Does this mean they are all as immature as Donald Trump? Not exactly. Vladimir Putin and Xi Jinping are a lot of things, but they don’t suffer from, say, a short attention span or an inclination for temper tantrums (that we know of). Xi didn’t scream at Hu Jintao when he resisted leaving the 20th Party Congress, he just stared straight ahead like a cold-blooded martinet.
We are not seeing a rise in immature leadership; rather, we are seeing a rise of less constrained leadership. There is now a wider variance in foreign policy behavior. This, in turn, means that one of the few remaining checks on a state’s risk-taking behavior is the rest of the international system. In a weird way the world is morphing into a system in which the simplifying assumption of treating the state as a unitary actor seems more plausible.
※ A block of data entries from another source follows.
-- pv_equiv track=rewrite | github.com/aorursy/new-nb-2 | dierickx3_ctiii-level-1.py | decrypt_phrase
-- ===== SOURCE A (Python) =====
-- translation = [
--
-- "ABCDEFGHIJKLMNOPQRSTUVWXYabcdefghijklmnopqrstuvwxy",
--
-- "EFGHIJKLMNOPQRSTUVWXYABCDefghijklmnopqrstuvwxyabcd",
--
-- "PQRSTUVWXYABCDEFGHIJKLMNOpqrstuvwxyabcdefghijklmno",
--
-- "YABCDEFGHIJKLMNOPQRSTUVWXyabcdefghijklmnopqrstuvwx",
--
-- "LMNOPQRSTUVWXYABCDEFGHIJKlmnopqrstuvwxyabcdefghijk",
--
-- ]
--
-- def decrypt_letter(input_char, s):
--
--
--
--     k = s % 4
--
--     retvals = (input_char, 0)
--
--
--
--     if (k == 0):
--
--         k = 4
--
--
--
--     i = translation[k].find(input_char)
--
--
--
--     if (i >= 0):
--
--         out_char = translation[0][i]
--
--         retvals = (out_char, 1)
--
--
--
--     return retvals
--
-- def decrypt_phrase(input_phrase, xstart):
--
--
--
--     return_chars = []
--
--     x = xstart
--
--
--
--     for c in input_phrase:
--
--         (out_char, i) = decrypt_letter(c, x)
--
--         x = x + i
--
--         return_chars.append(out_char)
--
--
--
--     return "".join(return_chars)
-- ===== SOURCE B (Python) =====
-- def _step(c, x):
--     # Arithmetic Caesar step over the 25-letter alphabets A..Y / a..y:
--     # returns (decoded char, 1) for a table letter, (c, 0) otherwise.
--     if 'A' <= c <= 'Y':
--         base = 65
--     elif 'a' <= c <= 'y':
--         base = 97
--     else:
--         return (c, 0)
--     shift = (11, 4, 15, 24)[x % 4]
--     return (chr(base + (ord(c) - base - shift) % 25), 1)
--
-- def decrypt_phrase(input_phrase, xstart):
--     out = []
--     x = xstart
--     for c in input_phrase:
--         ch, inc = _step(c, x)
--         out.append(ch)
--         x += inc
--     return ''.join(out)
-- ===== Notes on version B (the rewrite author's own statement) =====
-- stated objective: alternative
-- what changed: Replaces the five-row substitution-table lookup (str.find in a rotated row, then indexing row 0) by a closed-form modular Caesar shift on the 25-letter alphabets A..Y and a..y, with the per-position shift {0:11,1:4,2:15,3:24}[x%4].
import Mathlib
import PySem

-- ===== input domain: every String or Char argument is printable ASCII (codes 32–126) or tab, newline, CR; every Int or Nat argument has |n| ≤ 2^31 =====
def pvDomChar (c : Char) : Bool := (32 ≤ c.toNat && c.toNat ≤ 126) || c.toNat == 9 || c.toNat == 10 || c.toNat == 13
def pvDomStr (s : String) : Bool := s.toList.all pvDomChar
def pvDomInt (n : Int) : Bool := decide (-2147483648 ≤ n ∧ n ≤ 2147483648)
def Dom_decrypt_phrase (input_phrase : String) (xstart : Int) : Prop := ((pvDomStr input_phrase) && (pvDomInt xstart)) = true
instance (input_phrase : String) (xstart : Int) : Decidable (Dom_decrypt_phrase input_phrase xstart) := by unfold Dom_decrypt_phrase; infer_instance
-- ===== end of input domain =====

-- B replaces A's rotated-table lookup by a closed-form modular Caesar shift (alternative algorithm, same cost class).

-- ===== PORT A =====
def pvTranslation : List String := [
  "ABCDEFGHIJKLMNOPQRSTUVWXYabcdefghijklmnopqrstuvwxy",
  "EFGHIJKLMNOPQRSTUVWXYABCDefghijklmnopqrstuvwxyabcd",
  "PQRSTUVWXYABCDEFGHIJKLMNOpqrstuvwxyabcdefghijklmno",
  "YABCDEFGHIJKLMNOPQRSTUVWXyabcdefghijklmnopqrstuvwx",
  "LMNOPQRSTUVWXYABCDEFGHIJKlmnopqrstuvwxyabcdefghijk"]

def decrypt_letter (input_char : Char) (s : Int) : Char × Int :=
  let k := PySem.Int.mod s 4
  let retvals := (input_char, (0 : Int))
  let k := if k == 0 then (4 : Int) else k
  -- translation[k] always exists (k ∈ 1..4); .getD "" only totalises the list indexing
  let i := PySem.Str.find ((PySem.List.pyGet? pvTranslation k).getD "") (String.ofList [input_char])
  if 0 ≤ i then
    let out_char := (PySem.Str.pyGet? ((PySem.List.pyGet? pvTranslation 0).getD "") i).getD input_char
    (out_char, 1)
  else retvals

def pvStepA (st : List Char × Int) (c : Char) : List Char × Int :=
  let r := decrypt_letter c st.2
  (st.1 ++ [r.1], st.2 + r.2)

def decrypt_phrase (input_phrase : String) (xstart : Int) : String :=
  String.ofList (input_phrase.toList.foldl pvStepA ([], xstart)).1

-- ===== PORT B =====
def pvBStep (c : Char) (x : Int) : Char × Int :=
  if 'A' ≤ c ∧ c ≤ 'Y' then
    let shift := (PySem.List.pyGet? [(11 : Int), 4, 15, 24] (PySem.Int.mod x 4)).getD 0
    (Char.ofNat (((65 : Int) + PySem.Int.mod ((c.toNat : Int) - 65 - shift) 25).toNat), 1)
  else if 'a' ≤ c ∧ c ≤ 'y' then
    let shift := (PySem.List.pyGet? [(11 : Int), 4, 15, 24] (PySem.Int.mod x 4)).getD 0
    (Char.ofNat (((97 : Int) + PySem.Int.mod ((c.toNat : Int) - 97 - shift) 25).toNat), 1)
  else (c, 0)

def pvStepB (st : List Char × Int) (c : Char) : List Char × Int :=
  let r := pvBStep c st.2
  (st.1 ++ [r.1], st.2 + r.2)

def decrypt_phrase_alt (input_phrase : String) (xstart : Int) : String :=
  String.ofList (input_phrase.toList.foldl pvStepB ([], xstart)).1

-- ===== PRECONDITION & SPEC =====
def Spec_decrypt_phrase (input_phrase : String) (xstart : Int) (out : String) : Prop := out = decrypt_phrase_alt input_phrase xstart
instance (input_phrase : String) (xstart : Int) (out : String) : Decidable (Spec_decrypt_phrase input_phrase xstart out) := by unfold Spec_decrypt_phrase; infer_instance

-- ===== CLAIM (what is proved, stated in full; the proofs are below) =====
def Claim_equal_decrypt_phrase : Prop := ∀ (input_phrase : String) (xstart : Int), Dom_decrypt_phrase input_phrase xstart → Spec_decrypt_phrase input_phrase xstart (decrypt_phrase input_phrase xstart)

-- ===== LEMMAS AND PROOFS =====
theorem pv_mod_idem (x : Int) : PySem.Int.mod (PySem.Int.mod x 4) 4 = PySem.Int.mod x 4 := by
  rw [PySem.Int.mod_eq_emod_of_pos (by norm_num : (0:Int) < 4),
      PySem.Int.mod_eq_emod_of_pos (by norm_num : (0:Int) < 4)]
  omega

theorem pv_mod_range (x : Int) : PySem.Int.mod x 4 = 0 ∨ PySem.Int.mod x 4 = 1 ∨ PySem.Int.mod x 4 = 2 ∨ PySem.Int.mod x 4 = 3 := by
  rw [PySem.Int.mod_eq_emod_of_pos (by norm_num : (0:Int) < 4)]
  omega

theorem pv_dl_mod (c : Char) (x : Int) : decrypt_letter c x = decrypt_letter c (PySem.Int.mod x 4) := by
  simp only [decrypt_letter, pv_mod_idem]

theorem pv_bstep_mod (c : Char) (x : Int) : pvBStep c x = pvBStep c (PySem.Int.mod x 4) := by
  simp only [pvBStep, pv_mod_idem]

def pvCheck : Bool := (List.range 128).all fun n =>
  decide (decrypt_letter (Char.ofNat n) 0 = pvBStep (Char.ofNat n) 0) &&
  decide (decrypt_letter (Char.ofNat n) 1 = pvBStep (Char.ofNat n) 1) &&
  decide (decrypt_letter (Char.ofNat n) 2 = pvBStep (Char.ofNat n) 2) &&
  decide (decrypt_letter (Char.ofNat n) 3 = pvBStep (Char.ofNat n) 3)

set_option maxHeartbeats 10000000 in
theorem pvCheck_true : pvCheck = true := by decide

theorem pv_letter_eq (c : Char) (hc : pvDomChar c = true) (x : Int) :
    decrypt_letter c x = pvBStep c x := by
  have hn : c.toNat < 128 := by
    simp only [pvDomChar, Bool.or_eq_true, Bool.and_eq_true, decide_eq_true_eq, beq_iff_eq] at hc
    omega
  have hce : Char.ofNat c.toNat = c := Char.ofNat_toNat c
  have h := pvCheck_true
  rw [pvCheck, List.all_eq_true] at h
  have h' := h c.toNat (List.mem_range.mpr hn)
  rw [Bool.and_eq_true, Bool.and_eq_true, Bool.and_eq_true] at h'
  have h0 := of_decide_eq_true h'.1.1.1
  have h1 := of_decide_eq_true h'.1.1.2
  have h2 := of_decide_eq_true h'.1.2
  have h3 := of_decide_eq_true h'.2
  rw [hce] at h0 h1 h2 h3
  rw [pv_dl_mod, pv_bstep_mod]
  rcases pv_mod_range x with hm | hm | hm | hm
  · rw [hm]; exact h0
  · rw [hm]; exact h1
  · rw [hm]; exact h2
  · rw [hm]; exact h3

theorem pv_loop_eq (l : List Char) (hl : ∀ c ∈ l, pvDomChar c = true) (acc : List Char) (x : Int) :
    l.foldl pvStepA (acc, x) = l.foldl pvStepB (acc, x) := by
  induction l generalizing acc x with
  | nil => rfl
  | cons c t ih =>
    have hstep : pvStepA (acc, x) c = pvStepB (acc, x) c := by
      simp only [pvStepA, pvStepB, pv_letter_eq c (hl c (List.mem_cons_self ..)) x]
    simp only [List.foldl_cons, hstep]
    exact ih (fun d hd => hl d (List.mem_cons_of_mem _ hd)) _ _

-- ===== VERDICT (by name: the statement is the Claim_ definition above) =====
theorem decrypt_phrase_spec : Claim_equal_decrypt_phrase := by
  intro input_phrase xstart hdom
  unfold Spec_decrypt_phrase decrypt_phrase decrypt_phrase_alt
  have hl : ∀ c ∈ input_phrase.toList, pvDomChar c = true := by
    unfold Dom_decrypt_phrase at hdom
    simp only [Bool.and_eq_true, pvDomStr, List.all_eq_true] at hdom
    exact hdom.1
  rw [pv_loop_eq input_phrase.toList hl [] xstart]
But this shift does not mean that analysts can rely on simple rational choice models. Rather, we need to burrow ever deeper into the political psychology of individual leaders.
As per usual, it’s an exciting time for political scientists. Which means it’s a fraught time for everyone else.
"That was a very interesting and concerning read. I hadn't realized that autotcratic leaders with few constraints on thier behavior were becoming more numerous and so their individual psychology becomes more important. Given that absolute power is psychologically corrosive both morally and in decision making that is not a happy thought at all.
I'm not sure you're giving enough credit to the "bureaucracy". The various memoirs of people who served in the Trump administration all recount times in which they resisted Trump's impulsive dictates. Granted, it's a skewed sample but Esper, Milley, Bolton, et.al share such anecdotes.
I recall Nixon'x aides did much the same thing. And before that Neustadt wrote about similar processes.
Possibly it's less a decline in the formal and informal checks on the president and more that presidents from Carter through to Obama didn't need to be managed or resisted by their aides and bureaucracies?